We have already covered the itinerary and day-by-day breakup of planning an unforgettable road trip. Haven’t read our popular, comprehensive Bhutan Travel Guide yet?


In this blog, we will cover the planning aspect of the Bhutan road trip, including visa procedure, booking flights, expenses, etc.

Planning a trip to Bhutan needs meticulous planning, to say the least. There’s plenty of things I would love to share with you all so that you can plan your trip to Bhutan effortlessly.


One way is to fly into the Paro City in Druk Air, take a car on rent, and get exploring.

The other way – the one we opted for to visit Bhutan from INDIA- is to fly into Bagdogra, hire a taxi, drive to Jaigaon. Take the permit from the immigration office at Phuesholing and drive to the Thimphu city. A road trip from Indian to Bhutan would cost you around 60000 INR per person for 6-7 days.


Visit bhutan

Route taken by us to reach Bhutan


Good news! Indians, Bangladeshis, and Maldivians do not require a visa to enter into Bhutan. Visitors can simply acquire an ‘Entry Permit’ on arrival from the Immigration Office of Royal Government of Bhutan  Phuensholing, and those flying into Paro can take theirs from Paro itself.

This entry permit is valid for just 7 days, and you cannot explore beyond Paro and Thimphu with this permit. Nonetheless, you can enter other restricted cities/towns such as Punakha and Has by getting the permit renewed from the immigration office at Norzin Lam in Thimphu.

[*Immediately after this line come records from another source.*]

-- pv_equiv track=rewrite | github.com/MrBrantCode/unitest_baseline | mut_generate/mist_train_taco/taco_9654/solution.py | maximum_people_sunny_after_cloud_removal
-- ===== SOURCE A (Python) =====
-- from collections import defaultdict
--
-- def maximum_people_sunny_after_cloud_removal(town_populations, town_locations, cloud_locations, cloud_ranges):
--     # Prepare the towns list with their locations and populations
--     towns = [[town_locations[i], town_populations[i], -1] for i in range(len(town_locations))]
--
--     # Prepare the cloud start and end points
--     cloud_start = [[cloud_locations[i] - cloud_ranges[i], i] for i in range(len(cloud_locations))]
--     cloud_end = [[cloud_locations[i] + cloud_ranges[i], i] for i in range(len(cloud_locations))]
--
--     # Sort the towns, cloud start, and cloud end points
--     towns = sorted(towns)
--     cloud_start = sorted(cloud_start)
--     cloud_end = sorted(cloud_end)
--
--     cloud_start_i = 0
--     cloud_end_i = 0
--     clouds = set()
--     d = defaultdict(int)
--     free = 0
--
--     # Iterate over each town to determine its cloud coverage
--     for town_i in range(len(towns)):
--         town_x = towns[town_i][0]
--         while cloud_start_i < len(cloud_start) and cloud_start[cloud_start_i][0] <= town_x:
--             clouds.add(cloud_start[cloud_start_i][1])
--             cloud_start_i += 1
--         while cloud_end_i < len(cloud_end) and cloud_end[cloud_end_i][0] < town_x:
--             clouds.remove(cloud_end[cloud_end_i][1])
--             cloud_end_i += 1
--         if len(clouds) == 1:
--             towns[town_i][2] = list(clouds)[0]
--             d[list(clouds)[0]] += towns[town_i][1]
--         elif len(clouds) == 0:
--             free += towns[town_i][1]
--
--     # Return the maximum number of people that will be in a sunny town after removing one cloud
--     return max(d.values(), default=0) + free
-- ===== SOURCE B (Python) =====
-- def maximum_people_sunny_after_cloud_removal(town_populations, town_locations, cloud_locations, cloud_ranges):
--     clouds = list(zip(cloud_locations, cloud_ranges))
--     free = 0
--     best = {}
--     for x, pop in zip(town_locations, town_populations):
--         cover = [j for j, (c, r) in enumerate(clouds) if c - r <= x <= c + r]
--         if not cover:
--             free += pop
--         elif len(cover) == 1:
--             best[cover[0]] = best.get(cover[0], 0) + pop
--     return free + max(best.values(), default=0)
-- ===== Notes on version B (the rewrite author's own statement) =====
-- stated objective: simpler
-- what changed: Replaced the three sorts and the two-pointer sweep-line with set bookkeeping by a direct per-town scan that lists the clouds covering each town and tallies free towns and single-cloud totals in one dict.
import Mathlib
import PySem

NoteCarry your passport or valid identity card with two passport size photographs to sail through the immigration process seamlessly. Of course, we forgot to carry our passport pictures but luckily were able to get them clicked timely from a studio in Phuesholing. Since the immigration office gets packed right at the opening time, avoiding such mishaps and having all the documents in place can help save time and get through the process, fast.

Non-Indian residents require a visa clearance prior to entering Bhutan, which they can either do by processing permits through an online Bhutanese agent or via a foreign travel agent. On full payment of the travel package (which includes a USD $40 visa fee), tourists can get a visa from the Tourism Council of Bhutan.

how to visit bhutan

Virgin beauty of Bhutan

Bhutan follows a policy of “low-quantity” and “high-quality” in truest aspect. Tourists (With the exception of Indian, Bangladeshi and Maldivian nationals) are required to pay an official US$250 per day per person to the government in order to sample the life of this hidden mountainous gem. In this way, the country desires to prevent mass tourism from flowing in. This amount is inclusive of hotels, car rentals, a tour guide, and sightseeing. I believe that’s a fair deal.

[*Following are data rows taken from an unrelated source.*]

lemma foldl_setZero (L : List (List Char)) (w : Nat) (cl : List (Int × Int)) (v : Nat → Nat → Int)
    (hcl : ∀ p ∈ cl, ∃ k j : Nat, p = ((k : Int) + 1, (j : Int) + 1) ∧ k < L.length ∧ j < (L.getD k []).length) :
    cl.foldl setZero (padGrid L w v)
      = padGrid L w (fun r c => if ((r : Int) + 1, (c : Int) + 1) ∈ cl then 0 else v r c) := by
  induction cl generalizing v with
  | nil => simp
  | cons p t ih =>
    obtain ⟨k, j, hp, hk, hj⟩ := hcl p (by simp)
    subst hp
    rw [List.foldl_cons, setZero_padGrid L w v k j hk hj,
        ih _ (fun q hq => hcl q (by simp [hq]))]
    apply padGrid_congr
    intro r c hr hc
    by_cases hmem : ((r : Int) + 1, (c : Int) + 1) ∈ t
    · simp [hmem]
    · simp only [hmem, if_false, List.mem_cons]
      by_cases heq : r = k ∧ c = j
      · rw [if_pos heq, if_pos (Or.inl (by rw [Prod.mk.injEq]; exact ⟨by rw [heq.1], by rw [heq.2]⟩))]
      · rw [if_neg heq, if_neg]
        rintro (h | h)
        · rw [Prod.mk.injEq] at h
          obtain ⟨ha, hb⟩ := h
          exact heq ⟨by exact_mod_cast (by omega : (r : Int) = k), by exact_mod_cast (by omega : (c : Int) = j)⟩
        · exact h.elim

lemma update_eq (L : List (List Char)) (w : Nat) (S Bd : List (Int × Int))
    (hS : okS L w S) :
    (chgL S Bd L.length w).foldl setZero (padGrid L w (vOf L w S))
      = padGrid L w (vOf L w (survOf S Bd)) := by
  rw [foldl_setZero]
  · apply padGrid_congr
    intro r c hr hc
    by_cases hcw : c < w
    · by_cases hmem : ((r : Int) + 1, (c : Int) + 1) ∈ chgL S Bd L.length w
      · rw [if_pos hmem, mem_chgL L w S Bd hS] at *
        simp only at hmem
        rw [vOf, if_pos hcw, if_neg]
        intro hmem2
        simp only [survOf, List.mem_filter] at hmem2
        have h1 : ((r : Int) + 1 - 1, (c : Int) + 1 - 1) = ((r : Int), (c : Int)) := by
          rw [Prod.mk.injEq]; exact ⟨by ring, by ring⟩
        rw [h1] at hmem
        have := hmem2.2
        simp at this
        omega
      · rw [if_neg hmem, mem_chgL L w S Bd hS] at *
        simp only at hmem
        have h1 : ((r : Int) + 1 - 1, (c : Int) + 1 - 1) = ((r : Int), (c : Int)) := by
          rw [Prod.mk.injEq]; exact ⟨by ring, by ring⟩
        rw [h1] at hmem
        rw [vOf, vOf, if_pos hcw, if_pos hcw]
        by_cases hmS : ((r : Int), (c : Int)) ∈ S
        · by_cases hsurv : ((r : Int), (c : Int)) ∈ survOf S Bd
          · rw [if_pos hmS, if_pos hsurv]
          · exfalso
            simp only [survOf, List.mem_filter] at hsurv
            push_neg at hsurv
            have := hsurv hmS
            simp at this
            exact hmem ⟨hmS, by omega⟩
        · rw [if_neg hmS, if_neg]
          intro h
          exact hmS (List.mem_of_mem_filter h)
    · rw [if_neg, vOf, vOf, if_neg hcw, if_neg hcw]
      rw [mem_chgL L w S Bd hS]
      rintro ⟨hmem, -⟩
      obtain ⟨r', c', h1, h2, -, -, h5⟩ := mem_S_coords hS hmem
      have : c = c' := by exact_mod_cast (by omega : (c : Int) = (c' : Int))
      omega
  · intro p hp
    rw [mem_chgL L w S Bd hS] at hp
    obtain ⟨r', c', h1, h2, h3, h4, h5⟩ := mem_S_coords hS hp.1
    refine ⟨r', c', ?_, h3, h4⟩
    rw [Prod.mk.injEq]
    constructor <;> omega

lemma okS_surv (L : List (List Char)) (w : Nat) (S Bd : List (Int × Int)) (hS : okS L w S) :
    okS L w (survOf S Bd) :=
  ⟨List.Nodup.filter _ hS.1, fun p hp => hS.2 p (List.mem_of_mem_filter hp)⟩

lemma chgL_length (L : List (List Char)) (w : Nat) (S Bd : List (Int × Int)) (hS : okS L w S) :
    (chgL S Bd L.length w).length = (removedOf S Bd).length := by
  have h := (shift_chgL_perm L w S Bd hS).length_eq
  simpa using h

lemma chgL_nil_iff (L : List (List Char)) (w : Nat) (S Bd : List (Int × Int)) (hS : okS L w S) :
    chgL S Bd L.length w = [] ↔ (survOf S Bd).length = S.length := by
  have hlen := length_split S Bd
  constructor
  · intro h
    have : (removedOf S Bd).length = 0 := by rw [← chgL_length L w S Bd hS, h]; rfl
    omega
  · intro h
    have : (chgL S Bd L.length w).length = 0 := by rw [chgL_length L w S Bd hS]; omega
    exact List.length_eq_zero_iff.mp this

lemma lockstep (L : List (List Char)) (w : Nat) (Bd : List (Int × Int)) (total : Int)
    (hBd : okBd L w Bd) :
    ∀ (n : Nat) (S : List (Int × Int)) (cnt : Int), okS L w S → cnt = total - (S.length : Int) →
    solveLoopA n (padGrid L w (vOf L w S)) cnt = solveLoopB total Bd n S := by
  intro n
  induction n with
  | zero =>
    intro S cnt hS hcnt
    simp only [solveLoopA, solveLoopB, hcnt]
  | succ n ih =>
    intro S cnt hS hcnt
    simp only [solveLoopA, solveLoopB]
    rw [scanA_eq L w S Bd hS hBd [] cnt]
    simp only [List.nil_append]
    rw [show List.filter (fun p => decide ((4 : Int) ≤ neighB S Bd p)) S = survOf S Bd from rfl]
    by_cases hstop : chgL S Bd L.length w = []
    · rw [if_pos hstop, if_pos ((chgL_nil_iff L w S Bd hS).mp hstop)]
      rw [hstop, hcnt]
      simp
    · rw [if_neg hstop, if_neg (fun h => hstop ((chgL_nil_iff L w S Bd hS).mpr h))]
      rw [update_eq L w S Bd hS]
      apply ih _ _ (okS_surv L w S Bd hS)
      have h1 := chgL_length L w S Bd hS
      have h2 := length_split S Bd
      rw [hcnt, h1]
      push_cast
      omega

-- ---- initial state ----
def Lof (lines : List String) : List (List Char) := lines.map String.toList
def wof (lines : List String) : Nat := ((Lof lines).headD []).length

def cells0 (lines : List String) : List (Int × Int) :=
  (PySem.List.enumerate lines 0).flatMap (fun rl =>
    (PySem.List.enumerate (rl.2.toList.take (wof lines + 1)) 0).filterMap (fun cc =>
      if cc.2 ≠ '.' then some (rl.1, cc.1) else none))

def active0 (lines : List String) : List (Int × Int) :=
  (cells0 lines).filter (fun p => decide (p.2 < (wof lines : Int)))

def border0 (lines : List String) : List (Int × Int) :=
  PySem.Set.diff (cells0 lines) (active0 lines)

Typically, Bhutanese cuisine is influenced by the neighbors, particularly India and Tibet. The food is less oily but extremely spicy; expect almost all the dishes to be made from chilies. There are some delicacies which you can try (which are too good to miss): Ema Datse (chillies and cheese), Dumplings (momos), and Kewa Datse (potatoes and cheese).

Try to stock up on water and light snacks including cookies, fruits, and chips before you begin your Bhutan road trip. Nonetheless, there’s no need to go overboard as there’s a lot of cheap and easily available food options in Bhutan.

Finding Indian food can be a bit of a challenge but there are small restaurants along the way, some of which cater to typical Indian gastronomic fantasies. A meal at the roadside restaurant or a shack will set you back by approximately INR 500. There are high-end and exquisite restaurants for you to try Bhutanese cuisines in Bhutan during this amazing road trip. Some of our favorites are mentioned below –

Between Phuensholing and Thimphu

  • Hotel Sonam

In Thimphu

  • The Zone
  • Ambient Cafe
  • Karma’s Coffee
  • Hotel Tandin
  • Cafe Himalaya & Bakery

In Paro

how to visit bhutan

A kitschy cafe serving veg food items


Hotels in Bhutan can either be homely or high-end; both accommodation options tends to be intriguing. There are numerous hotels and traditional lodges where visitors can choose to stay during their visit to Bhutan.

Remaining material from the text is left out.